RawTable2 <- RawTable %>%
pivot_longer(c(Los.Angeles, Phoenix, San.Diego, San.Fransisco, Seattle), names_to = "City", values_to = "Flight Count")
RawTable2
## # A tibble: 20 x 4
## Airline Status City `Flight Count`
## <fct> <fct> <chr> <int>
## 1 Alaska On Time Los.Angeles 497
## 2 Alaska On Time Phoenix 221
## 3 Alaska On Time San.Diego 212
## 4 Alaska On Time San.Fransisco 503
## 5 Alaska On Time Seattle 1841
## 6 Alaska Delayed Los.Angeles 62
## 7 Alaska Delayed Phoenix 12
## 8 Alaska Delayed San.Diego 20
## 9 Alaska Delayed San.Fransisco 102
## 10 Alaska Delayed Seattle 305
## 11 AM West On Time Los.Angeles 694
## 12 AM West On Time Phoenix 4840
## 13 AM West On Time San.Diego 383
## 14 AM West On Time San.Fransisco 320
## 15 AM West On Time Seattle 201
## 16 AM West Delayed Los.Angeles 117
## 17 AM West Delayed Phoenix 415
## 18 AM West Delayed San.Diego 65
## 19 AM West Delayed San.Fransisco 129
## 20 AM West Delayed Seattle 61
TidyTable <- RawTable2 %>%
pivot_wider(names_from = Status, values_from = `Flight Count`)
TidyTable
## # A tibble: 10 x 4
## Airline City `On Time` Delayed
## <fct> <chr> <int> <int>
## 1 Alaska Los.Angeles 497 62
## 2 Alaska Phoenix 221 12
## 3 Alaska San.Diego 212 20
## 4 Alaska San.Fransisco 503 102
## 5 Alaska Seattle 1841 305
## 6 AM West Los.Angeles 694 117
## 7 AM West Phoenix 4840 415
## 8 AM West San.Diego 383 65
## 9 AM West San.Fransisco 320 129
## 10 AM West Seattle 201 61
As this table measures delayed and on-time flights across cities and airlines, we can infer that there are two different uses one might have for this table: “which airline runs on time most frequently on average across all cities?” and “which airline is more likely to arrive to a given city on time?”

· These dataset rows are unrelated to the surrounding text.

-- pv_equiv track=rewrite | github.com/guswnsakvk1/Algorithm | programmers/포켓몬.py | solution
-- ===== SOURCE A (Python) =====
-- def solution(nums):
--     answer = 0
--     poketmons = {}
--     for poketmon in nums:
--         if poketmon in poketmons:
--             poketmons[poketmon] = +1
--         else:
--             poketmons[poketmon] = 1
--     if(len(poketmons) >= len(nums) // 2):
--         answer = len(nums) // 2
--     else:
--         answer = len(poketmons)
--     return answer
-- ===== SOURCE B (Python) =====
-- def solution(nums):
--     # Sort-then-scan: count distinct values as the number of run starts
--     # in the sorted copy, then cap at len(nums) // 2.
--     s = sorted(nums)
--     distinct = 0
--     prev = None
--     for x in s:
--         if prev is None or x != prev:
--             distinct += 1
--         prev = x
--     return min(distinct, len(nums) // 2)
-- ===== Notes on version B (the rewrite author's own statement) =====
-- stated objective: alternative
-- what changed: Replaces the dict-membership accumulation with a sort-then-scan: sort a copy, count run starts in one linear pass to get the distinct count, then take min with len(nums)//2.
import Mathlib
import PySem

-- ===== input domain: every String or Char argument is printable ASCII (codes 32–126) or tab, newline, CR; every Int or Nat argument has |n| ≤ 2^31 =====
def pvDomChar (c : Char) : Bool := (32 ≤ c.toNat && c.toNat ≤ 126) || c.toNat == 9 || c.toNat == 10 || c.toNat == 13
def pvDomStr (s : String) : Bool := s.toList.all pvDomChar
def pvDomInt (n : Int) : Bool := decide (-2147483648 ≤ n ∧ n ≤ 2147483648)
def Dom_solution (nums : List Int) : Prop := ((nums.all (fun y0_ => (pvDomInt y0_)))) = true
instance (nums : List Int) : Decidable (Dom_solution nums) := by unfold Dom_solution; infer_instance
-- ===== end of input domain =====

-- B replaces A's dict accumulation by a sort-then-scan distinct count (alternative decomposition, not faster).

-- ===== PORT A =====
def solution (nums : List Int) : Int :=
  let poketmons : PySem.Dict Int Int :=
    nums.foldl (fun d poketmon =>
      if d.contains poketmon then d.insert poketmon 1 else d.insert poketmon 1)
      PySem.Dict.empty
  if PySem.Int.floordiv (nums.length : Int) 2 ≤ (poketmons.size : Int) then
    PySem.Int.floordiv (nums.length : Int) 2
  else
    (poketmons.size : Int)

-- ===== PORT B =====
def solution_alt (nums : List Int) : Int :=
  let s := PySem.List.sorted nums (fun x => x) false
  let st := s.foldl
    (fun (st : Int × Option Int) x =>
      ((if st.2 = none ∨ ¬ some x = st.2 then st.1 + 1 else st.1), some x))
    ((0 : Int), (none : Option Int))
  min st.1 (PySem.Int.floordiv (nums.length : Int) 2)

-- ===== PRECONDITION & SPEC =====
def Spec_solution (nums : List Int) (out : Int) : Prop := out = solution_alt nums
instance (nums : List Int) (out : Int) : Decidable (Spec_solution nums out) := by unfold Spec_solution; infer_instance

-- ===== CLAIM (what is proved, stated in full; the proofs are below) =====
def Claim_equal_solution : Prop := ∀ (nums : List Int), Dom_solution nums → Spec_solution nums (solution nums)

-- ===== LEMMAS AND PROOFS =====

-- B's scan step (exactly the lambda in solution_alt)
def pvStep (st : Int × Option Int) (x : Int) : Int × Option Int :=
  ((if st.2 = none ∨ ¬ some x = st.2 then st.1 + 1 else st.1), some x)

-- running the scan over a sorted tail with a previous element below everything
lemma pv_fold_sorted (s : List Int) (hs : s.Pairwise (· ≤ ·)) :
    ∀ (c p : Int), (∀ x ∈ s, p ≤ x) →
      (s.foldl pvStep (c, some p)).1
        = c + (s.toFinset.card : Int) - (if p ∈ s then 1 else 0) := by
  induction s with
  | nil => intro c p _; simp
  | cons b t ih =>
    intro c p hp
    have hbt : ∀ x ∈ t, b ≤ x := fun x hx => (List.pairwise_cons.mp hs).1 x hx
    have ht : t.Pairwise (· ≤ ·) := (List.pairwise_cons.mp hs).2
    rcases eq_or_ne b p with hbp | hbp
    · subst hbp
      have h1 : pvStep (c, some b) b = (c, some b) := by simp [pvStep]
      rw [List.foldl_cons, h1, ih ht c b hbt]
      rw [if_pos (List.mem_cons_self : b ∈ b :: t)]
      by_cases hbt' : b ∈ t
      · rw [if_pos hbt']
        have : (b :: t).toFinset = t.toFinset := by
          simp [List.toFinset_cons, Finset.insert_eq_self.mpr (List.mem_toFinset.mpr hbt')]
        rw [this]
      · rw [if_neg hbt']
        have : (b :: t).toFinset.card = t.toFinset.card + 1 := by
          simp [List.toFinset_cons,
            Finset.card_insert_of_notMem (fun h => hbt' (List.mem_toFinset.mp h))]
        rw [this]; push_cast; ring
    · have h1 : pvStep (c, some p) b = (c + 1, some b) := by simp [pvStep, hbp]
      rw [List.foldl_cons, h1, ih ht (c + 1) b hbt]
      have hpnotin : p ∉ b :: t := by
        intro hmem
        rcases List.mem_cons.mp hmem with h | h
        · exact hbp h.symm
        · exact hbp (le_antisymm (hbt p h) (hp b List.mem_cons_self))
      rw [if_neg hpnotin]
      by_cases hbt' : b ∈ t
      · rw [if_pos hbt']
        have : (b :: t).toFinset = t.toFinset := by
          simp [List.toFinset_cons, Finset.insert_eq_self.mpr (List.mem_toFinset.mpr hbt')]
        rw [this]; ring
      · rw [if_neg hbt']
        have : (b :: t).toFinset.card = t.toFinset.card + 1 := by
          simp [List.toFinset_cons,
            Finset.card_insert_of_notMem (fun h => hbt' (List.mem_toFinset.mp h))]
        rw [this]; push_cast; ring

-- the full scan on a sorted list counts the distinct elements
lemma pv_scan (s : List Int) (hs : s.Pairwise (· ≤ ·)) :
    (s.foldl pvStep ((0 : Int), (none : Option Int))).1 = (s.toFinset.card : Int) := by
  cases s with
  | nil => simp
  | cons a t =>
    have hat : ∀ x ∈ t, a ≤ x := fun x hx => (List.pairwise_cons.mp hs).1 x hx
    have ht : t.Pairwise (· ≤ ·) := (List.pairwise_cons.mp hs).2
    have h1 : pvStep ((0 : Int), none) a = (1, some a) := by simp [pvStep]
    rw [List.foldl_cons, h1, pv_fold_sorted t ht 1 a hat]
    by_cases hat' : a ∈ t
    · rw [if_pos hat']
      have : (a :: t).toFinset = t.toFinset := by
        simp [List.toFinset_cons, Finset.insert_eq_self.mpr (List.mem_toFinset.mpr hat')]
      rw [this]; ring
    · rw [if_neg hat']
      have : (a :: t).toFinset.card = t.toFinset.card + 1 := by
        simp [List.toFinset_cons,
          Finset.card_insert_of_notMem (fun h => hat' (List.mem_toFinset.mp h))]
      rw [this]; push_cast; ring

-- A's dict collects exactly the distinct elements
lemma pv_dict_size (nums : List Int) :
    (nums.foldl (fun d poketmon =>
        if d.contains poketmon then d.insert poketmon 1 else d.insert poketmon 1)
        (PySem.Dict.empty : PySem.Dict Int Int)).size = nums.toFinset.card := by
  have hcongr : nums.foldl (fun d poketmon =>
        if d.contains poketmon then d.insert poketmon 1 else d.insert poketmon 1)
        (PySem.Dict.empty : PySem.Dict Int Int)
      = nums.foldl (fun d poketmon => d.insert poketmon ((fun _ _ => (1 : Int)) d poketmon))
        PySem.Dict.empty := by
    apply PySem.List.foldl_congr_mem
    intro acc x _
    split <;> rfl
  rw [hcongr]
  have hkeys := PySem.Dict.keys_foldl_insert (l := nums)
    (f := fun _ _ => (1 : Int)) (d := (PySem.Dict.empty : PySem.Dict Int Int))
  have hsize : ∀ d : PySem.Dict Int Int, d.size = d.keys.length := by
    intro d; simp [PySem.Dict.size, PySem.Dict.keys]
  rw [hsize, hkeys]
  have hset : (PySem.Set.update (PySem.Dict.empty : PySem.Dict Int Int).keys nums)
      = PySem.Set.ofList nums := rfl
  rw [hset]
  have hnodup : (PySem.Set.ofList nums).Nodup := PySem.Set.nodup_ofList nums
  have hfin : (PySem.Set.ofList nums).toFinset = nums.toFinset := by
    ext x; simp [PySem.Set.mem_ofList]
  rw [← hfin, List.toFinset_card_of_nodup hnodup]

-- ===== VERDICT (by name: the statement is the Claim_ definition above) =====
theorem solution_spec : Claim_equal_solution := by
  intro nums _
  unfold Spec_solution
  have hsorted := PySem.List.sorted_pairwise (xs := nums) (key := fun x : Int => x)
  have hperm : (PySem.List.sorted nums (fun x => x) false).Perm nums :=
    PySem.List.sorted_perm nums (fun x => x) false
  have hscan := pv_scan (PySem.List.sorted nums (fun x => x) false) hsorted
  have hA : solution nums
      = (if PySem.Int.floordiv (nums.length : Int) 2 ≤ (nums.toFinset.card : Int) then
          PySem.Int.floordiv (nums.length : Int) 2 else (nums.toFinset.card : Int)) := by
    show (if PySem.Int.floordiv (nums.length : Int) 2
        ≤ (((nums.foldl (fun d poketmon =>
            if d.contains poketmon then d.insert poketmon 1 else d.insert poketmon 1)
            (PySem.Dict.empty : PySem.Dict Int Int)).size : Int)) then
        PySem.Int.floordiv (nums.length : Int) 2
      else ((nums.foldl (fun d poketmon =>
            if d.contains poketmon then d.insert poketmon 1 else d.insert poketmon 1)
            (PySem.Dict.empty : PySem.Dict Int Int)).size : Int)) = _
    rw [pv_dict_size]
  have hB : solution_alt nums = min (nums.toFinset.card : Int)
      (PySem.Int.floordiv (nums.length : Int) 2) := by
    show min ((PySem.List.sorted nums (fun x => x) false).foldl pvStep
        ((0 : Int), (none : Option Int))).1 (PySem.Int.floordiv (nums.length : Int) 2) = _
    rw [hscan, List.toFinset_eq_of_perm _ _ hperm]
  rw [hA, hB]
  rcases le_or_gt (PySem.Int.floordiv (nums.length : Int) 2) (nums.toFinset.card : Int) with h | h
  · rw [if_pos h, min_eq_right h]
  · rw [if_neg (not_le.mpr h), min_eq_left (le_of_lt h)]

We can add in a new column to answer the second question, and provide averages that answer the first question:
TidyTable$"Delayed Rate" <- (TidyTable$Delayed / (TidyTable$Delayed + TidyTable$`On Time`))
TidyTable
## # A tibble: 10 x 5
## Airline City `On Time` Delayed `Delayed Rate`
## <fct> <chr> <int> <int> <dbl>
## 1 Alaska Los.Angeles 497 62 0.111
## 2 Alaska Phoenix 221 12 0.0515
## 3 Alaska San.Diego 212 20 0.0862
## 4 Alaska San.Fransisco 503 102 0.169
## 5 Alaska Seattle 1841 305 0.142
## 6 AM West Los.Angeles 694 117 0.144
## 7 AM West Phoenix 4840 415 0.0790
## 8 AM West San.Diego 383 65 0.145
## 9 AM West San.Fransisco 320 129 0.287
## 10 AM West Seattle 201 61 0.233
sum(subset(TidyTable$Delayed, TidyTable$Airline == 'Alaska')) / sum(subset(c(TidyTable$Delayed, TidyTable$`On Time`), TidyTable$Airline == 'Alaska'))
## [1] 0.1327152
sum(subset(TidyTable$Delayed, TidyTable$Airline == 'AM West')) / sum(subset(c(TidyTable$Delayed, TidyTable$`On Time`), TidyTable$Airline == 'AM West'))
## [1] 0.1089273
AM West is only delayed on average, 11% of the time, while Alaska is delayed 13% on average. That being said, if one was traveling to Phoenix, they would likely want to fly Alaska as they are only delayed 5% of the time for that city specifically, and AM West has a delayed rate of nearly 8%.